## WORK INSTRUCTIONS
From the line containing "PySem.List.getElem_of_index?_eq_some hs" to the final line of the entries, every line is to be reproduced exactly; no other line belongs in the output.

Collected data entries:
-- pv_equiv track=rewrite | github.com/rz-zhang/Module-based-few-shot-event-extraction | utils.py | srl_find_trigger
-- ===== SOURCE A (Python) =====
-- def srl_find_trigger(srl_tags):
--       start_flag = True
--       tag_start, tag_end = None, None
--       for i, tag in enumerate(srl_tags):
--         if tag.split('-')[-1]=='V' and start_flag:
--           tag_start = i
--           start_flag = False
--         if not start_flag and tag.split('-')[-1]!='V':
--           tag_end = i
--           break
--       return tag_start, tag_end
-- ===== SOURCE B (Python) =====
-- def srl_find_trigger(srl_tags):
--     # Precompute a boolean V-mask once, then answer with index searches
--     # on the mask (no explicit scanning loops, no flag state).
--     is_v = [tag.split('-')[-1] == 'V' for tag in srl_tags]
--     try:
--         tag_start = is_v.index(True)
--     except ValueError:
--         return None, None
--     try:
--         tag_end = is_v.index(False, tag_start)
--     except ValueError:
--         tag_end = None
--     return tag_start, tag_end
-- ===== Notes on version B (the rewrite author's own statement) =====
-- stated objective: idiomatic
-- what changed: Replaced the flag-driven single loop by a precomputed boolean V-mask queried with list.index searches (index(True) for the start, index(False, start) for the end), with ValueError handling instead of flag/break control flow.
import Mathlib
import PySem

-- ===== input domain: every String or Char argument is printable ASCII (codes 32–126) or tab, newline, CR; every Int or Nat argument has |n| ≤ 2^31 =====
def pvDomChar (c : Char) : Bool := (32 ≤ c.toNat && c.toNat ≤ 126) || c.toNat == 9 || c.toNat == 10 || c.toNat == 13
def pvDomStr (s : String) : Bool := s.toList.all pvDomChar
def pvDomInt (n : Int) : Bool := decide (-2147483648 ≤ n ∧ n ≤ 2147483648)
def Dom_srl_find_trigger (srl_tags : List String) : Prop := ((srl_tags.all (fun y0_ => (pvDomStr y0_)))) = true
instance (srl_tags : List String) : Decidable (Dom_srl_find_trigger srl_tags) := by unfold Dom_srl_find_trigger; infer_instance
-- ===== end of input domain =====

-- B replaces A's flag-driven loop by a precomputed boolean V-mask queried with index searches (objective: idiomatic).

-- ===== PORT A =====
-- tag.split('-')[-1] == 'V'  (A's copy of the test)
def pvIsVA (tag : String) : Bool := PySem.List.pyGet? ((PySem.Str.split? tag "-").getD []) (-1) == some "V"  -- split? is some (sep ≠ ""); exact for tag.split('-')[-1]=='V'

-- A's for-loop with its start_flag state machine and break, as structural recursion over the list with the running index
def pvLoopA : List String → Int → Bool → Option Int → Option Int → Option Int × Option Int
  | [], _, _, tag_start, tag_end => (tag_start, tag_end)
  | tag :: rest, i, start_flag, tag_start, tag_end =>
    let tag_start' := if pvIsVA tag && start_flag then some i else tag_start
    let start_flag' := if pvIsVA tag && start_flag then false else start_flag
    if !start_flag' && !(pvIsVA tag) then (tag_start', some i)   -- break
    else pvLoopA rest (i + 1) start_flag' tag_start' tag_end

def srl_find_trigger (srl_tags : List String) : Option Int × Option Int :=
  pvLoopA srl_tags 0 true none none

-- ===== PORT B =====
-- B's copy of the test tag.split('-')[-1] == 'V'
def pvIsVB (tag : String) : Bool := PySem.List.pyGet? ((PySem.Str.split? tag "-").getD []) (-1) == some "V"  -- split? is some (sep ≠ ""); exact for tag.split('-')[-1]=='V'

-- is_v.index(x, start): first index i ≥ start with is_v[i] == x (none = ValueError), ported by hand
def pvIndexFromB : List Bool → Bool → Int → Int → Option Int
  | [], _, _, _ => none
  | b :: r, x, i, s => if s ≤ i && b == x then some i else pvIndexFromB r x (i + 1) s

def srl_find_trigger_alt (srl_tags : List String) : Option Int × Option Int :=
  let is_v := srl_tags.map pvIsVB
  match PySem.List.index? is_v true with          -- is_v.index(True); none = ValueError → (None, None)
  | none => (none, none)
  | some s => (some (s : Int), pvIndexFromB is_v false 0 (s : Int))   -- is_v.index(False, tag_start)

-- ===== PRECONDITION & SPEC =====
def Spec_srl_find_trigger (srl_tags : List String) (out : Option Int × Option Int) : Prop := out = srl_find_trigger_alt srl_tags
instance (srl_tags : List String) (out : Option Int × Option Int) : Decidable (Spec_srl_find_trigger srl_tags out) := by unfold Spec_srl_find_trigger; infer_instance

-- ===== CLAIM (what is proved, stated in full; the proofs are below) =====
def Claim_equal_srl_find_trigger : Prop := ∀ (srl_tags : List String), Dom_srl_find_trigger srl_tags → Spec_srl_find_trigger srl_tags (srl_find_trigger srl_tags)

-- ===== LEMMAS AND PROOFS =====

-- proof-side helpers: first V index from i / first non-V index from i
def pvFindS : List String → Int → Option Int
  | [], _ => none
  | tag :: rest, i => if pvIsVA tag then some i else pvFindS rest (i + 1)

def pvFindE : List String → Int → Option Int
  | [], _ => none
  | tag :: rest, j => if !(pvIsVA tag) then some j else pvFindE rest (j + 1)

theorem pvIsVB_eq (t : String) : pvIsVB t = pvIsVA t := rfl

-- after the start is found, A's loop (flag down, start fixed) is exactly the end-search
theorem pvLoopA_after (rest : List String) : ∀ (i : Int) (s : Option Int),
    pvLoopA rest i false s none = (s, pvFindE rest i) := by
  induction rest with
  | nil => intro i s; simp [pvLoopA, pvFindE]
  | cons t r ih =>
    intro i s
    by_cases h : pvIsVA t = true
    · simp [pvLoopA, pvFindE, h, ih]
    · have hA : pvIsVA t = false := by simpa using h
      simp [pvLoopA, pvFindE, hA]

theorem pvFindS_ge (l : List String) : ∀ (i s : Int), pvFindS l i = some s → i ≤ s := by
  induction l with
  | nil => intro i s h; simp [pvFindS] at h
  | cons t r ih =>
    intro i s h
    unfold pvFindS at h
    split_ifs at h with hv
    · simp at h; omega
    · have := ih (i + 1) s h; omega

-- A's full loop from a fresh flag, as the two phase-searches (index-shift generalised)
theorem pvLoopA_main (l : List String) : ∀ (i : Int),
    pvLoopA l i true none none =
      (match pvFindS l i with
       | none => (none, none)
       | some s => (some s, pvFindE (l.drop (s - i + 1).toNat) (s + 1))) := by
  induction l with
  | nil => intro i; simp [pvLoopA, pvFindS]
  | cons t r ih =>
    intro i
    by_cases h : pvIsVA t = true
    · simp only [pvLoopA, pvFindS, h]
      simp [pvLoopA_after]
    · have hA : pvIsVA t = false := by simpa using h
      rw [show pvLoopA (t :: r) i true none none = pvLoopA r (i + 1) true none none from by
        simp [pvLoopA, hA]]
      rw [ih (i + 1)]
      rw [show pvFindS (t :: r) i = pvFindS r (i + 1) from by
        simp [pvFindS, hA]]
      cases hs : pvFindS r (i + 1) with
      | none => rfl
      | some s =>
        have hge := pvFindS_ge r (i + 1) s hs
        have h1 : (s - i + 1).toNat = (s - (i + 1) + 1).toNat + 1 := by omega
        simp [h1]

-- index?(True) on the mask is pvFindS, shifted
theorem pvIndex_mask (l : List String) : ∀ (i : Int),
    pvFindS l i = (PySem.List.index? (l.map pvIsVB) true).map (fun k : Nat => i + (k : Int)) := by
  induction l with
  | nil => intro i; simp [pvFindS, PySem.List.index?_eq_idxOf?, List.idxOf?]
  | cons t r ih =>
    intro i
    by_cases h : pvIsVA t = true
    · rw [show pvFindS (t :: r) i = some i from by simp [pvFindS, h]]
      have hb : pvIsVB t = true := by simp [pvIsVB_eq, h]
      rw [List.map_cons, hb, PySem.List.index?_cons_self]
      simp
    · have hA : pvIsVA t = false := by simpa using h
      have hne : pvIsVB t ≠ true := by simp [pvIsVB_eq, hA]
      rw [show pvFindS (t :: r) i = pvFindS r (i + 1) from by simp [pvFindS, hA]]
      rw [ih (i + 1), List.map_cons, PySem.List.index?_cons_of_ne _ hne]
      cases PySem.List.index? (r.map pvIsVB) true with
      | none => rfl
      | some k =>
        simp only [Option.map_some]
        congr 1
        push_cast
        ring

-- skipping phase of pvIndexFromB: indices below s never match
theorem pvIndexFromB_skip (m : List Bool) : ∀ (x : Bool) (i s : Int), i ≤ s →
    pvIndexFromB m x i s = pvIndexFromB (m.drop (s - i).toNat) x s s := by
  induction m with
  | nil => intro x i s _; simp [pvIndexFromB]
  | cons b r ih =>
    intro x i s hle
    by_cases he : i = s
    · subst he; simp
    · have hlt : i < s := lt_of_le_of_ne hle he
      have hcond : ¬ (s ≤ i) := by omega
      rw [show pvIndexFromB (b :: r) x i s = pvIndexFromB r x (i + 1) s from by
        simp [pvIndexFromB, hcond]]
      rw [ih x (i + 1) s (by omega)]
      have h1 : (s - i).toNat = (s - (i + 1)).toNat + 1 := by omega
      simp [h1]

-- from s onwards pvIndexFromB (on the mask, for False) is the plain non-V search
theorem pvIndexFromB_plain (l : List String) : ∀ (i s : Int), s ≤ i →
    pvIndexFromB (l.map pvIsVB) false i s = pvFindE l i := by
  induction l with
  | nil => intro i s _; simp [pvIndexFromB, pvFindE]
  | cons t r ih =>
    intro i s hle
    by_cases h : pvIsVA t = true
    · rw [List.map_cons]
      rw [show pvIndexFromB (pvIsVB t :: r.map pvIsVB) false i s = pvIndexFromB (r.map pvIsVB) false (i + 1) s from by
        simp [pvIndexFromB, pvIsVB_eq, h]]
      rw [ih (i + 1) s (by omega)]
      simp [pvFindE, h]
  
    · have hA : pvIsVA t = false := by simpa using h
      rw [List.map_cons]
      rw [show pvIndexFromB (pvIsVB t :: r.map pvIsVB) false i s = some i from by
        simp [pvIndexFromB, pvIsVB_eq, hA, hle]]
      simp [pvFindE, hA]

-- ===== VERDICT (by name: the statement is the Claim_ definition above) =====
theorem srl_find_trigger_spec : Claim_equal_srl_find_trigger := by
  intro srl_tags _
  unfold Spec_srl_find_trigger srl_find_trigger srl_find_trigger_alt
  rw [pvLoopA_main srl_tags 0]
  rw [pvIndex_mask srl_tags 0]
  cases hs : PySem.List.index? (srl_tags.map pvIsVB) true with
  | none => simp only [hs]; rfl
  | some k =>
    simp only [hs, Option.map_some]
    have hk : ∃ (hk : k < (srl_tags.map pvIsVB).length), (srl_tags.map pvIsVB)[k] = true ∧
        ∀ j (hj : j < k), (srl_tags.map pvIsVB)[j] ≠ true :=
      PySem.List.getElem_of_index?_eq_some hs
    obtain ⟨hklen, hkv, _⟩ := hk
    have hklen' : k < srl_tags.length := by simpa using hklen
    -- left components agree
    have h0k : (0 : Int) + (k : Int) = (k : Int) := by ring
    rw [h0k]
    -- right component: skip to k, step over the true at k, then plain search
    have hskip := pvIndexFromB_skip (srl_tags.map pvIsVB) false 0 (k : Int) (by positivity)
    have hdropnat : ((k : Int) - 0).toNat = k := by omega
    rw [hdropnat] at hskip
    have hdropcons : (srl_tags.map pvIsVB).drop k = true :: (srl_tags.map pvIsVB).drop (k + 1) := by
      rw [List.drop_eq_getElem_cons hklen, hkv]
    rw [hdropcons] at hskip
    have hstep : pvIndexFromB (true :: (srl_tags.map pvIsVB).drop (k + 1)) false (k : Int) (k : Int)
        = pvIndexFromB ((srl_tags.map pvIsVB).drop (k + 1)) false ((k : Int) + 1) (k : Int) := by
      simp [pvIndexFromB]
    have hmapdrop : (srl_tags.map pvIsVB).drop (k + 1) = (srl_tags.drop (k + 1)).map pvIsVB := by
      simp [List.map_drop]
    have hplain := pvIndexFromB_plain (srl_tags.drop (k + 1)) ((k : Int) + 1) (k : Int) (by omega)
    have htoNat : ((k : Int) - 0 + 1).toNat = k + 1 := by omega
    simp only [htoNat]
    rw [hskip, hstep, hmapdrop, hplain]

## THE COMPLETED TASK
      PySem.List.getElem_of_index?_eq_some hs
    obtain ⟨hklen, hkv, _⟩ := hk
    have hklen' : k < srl_tags.length := by simpa using hklen
    -- left components agree
    have h0k : (0 : Int) + (k : Int) = (k : Int) := by ring
    rw [h0k]
    -- right component: skip to k, step over the true at k, then plain search
    have hskip := pvIndexFromB_skip (srl_tags.map pvIsVB) false 0 (k : Int) (by positivity)
    have hdropnat : ((k : Int) - 0).toNat = k := by omega
    rw [hdropnat] at hskip
    have hdropcons : (srl_tags.map pvIsVB).drop k = true :: (srl_tags.map pvIsVB).drop (k + 1) := by
      rw [List.drop_eq_getElem_cons hklen, hkv]
    rw [hdropcons] at hskip
    have hstep : pvIndexFromB (true :: (srl_tags.map pvIsVB).drop (k + 1)) false (k : Int) (k : Int)
        = pvIndexFromB ((srl_tags.map pvIsVB).drop (k + 1)) false ((k : Int) + 1) (k : Int) := by
      simp [pvIndexFromB]
    have hmapdrop : (srl_tags.map pvIsVB).drop (k + 1) = (srl_tags.drop (k + 1)).map pvIsVB := by
      simp [List.map_drop]
    have hplain := pvIndexFromB_plain (srl_tags.drop (k + 1)) ((k : Int) + 1) (k : Int) (by omega)
    have htoNat : ((k : Int) - 0 + 1).toNat = k + 1 := by omega
    simp only [htoNat]
    rw [hskip, hstep, hmapdrop, hplain]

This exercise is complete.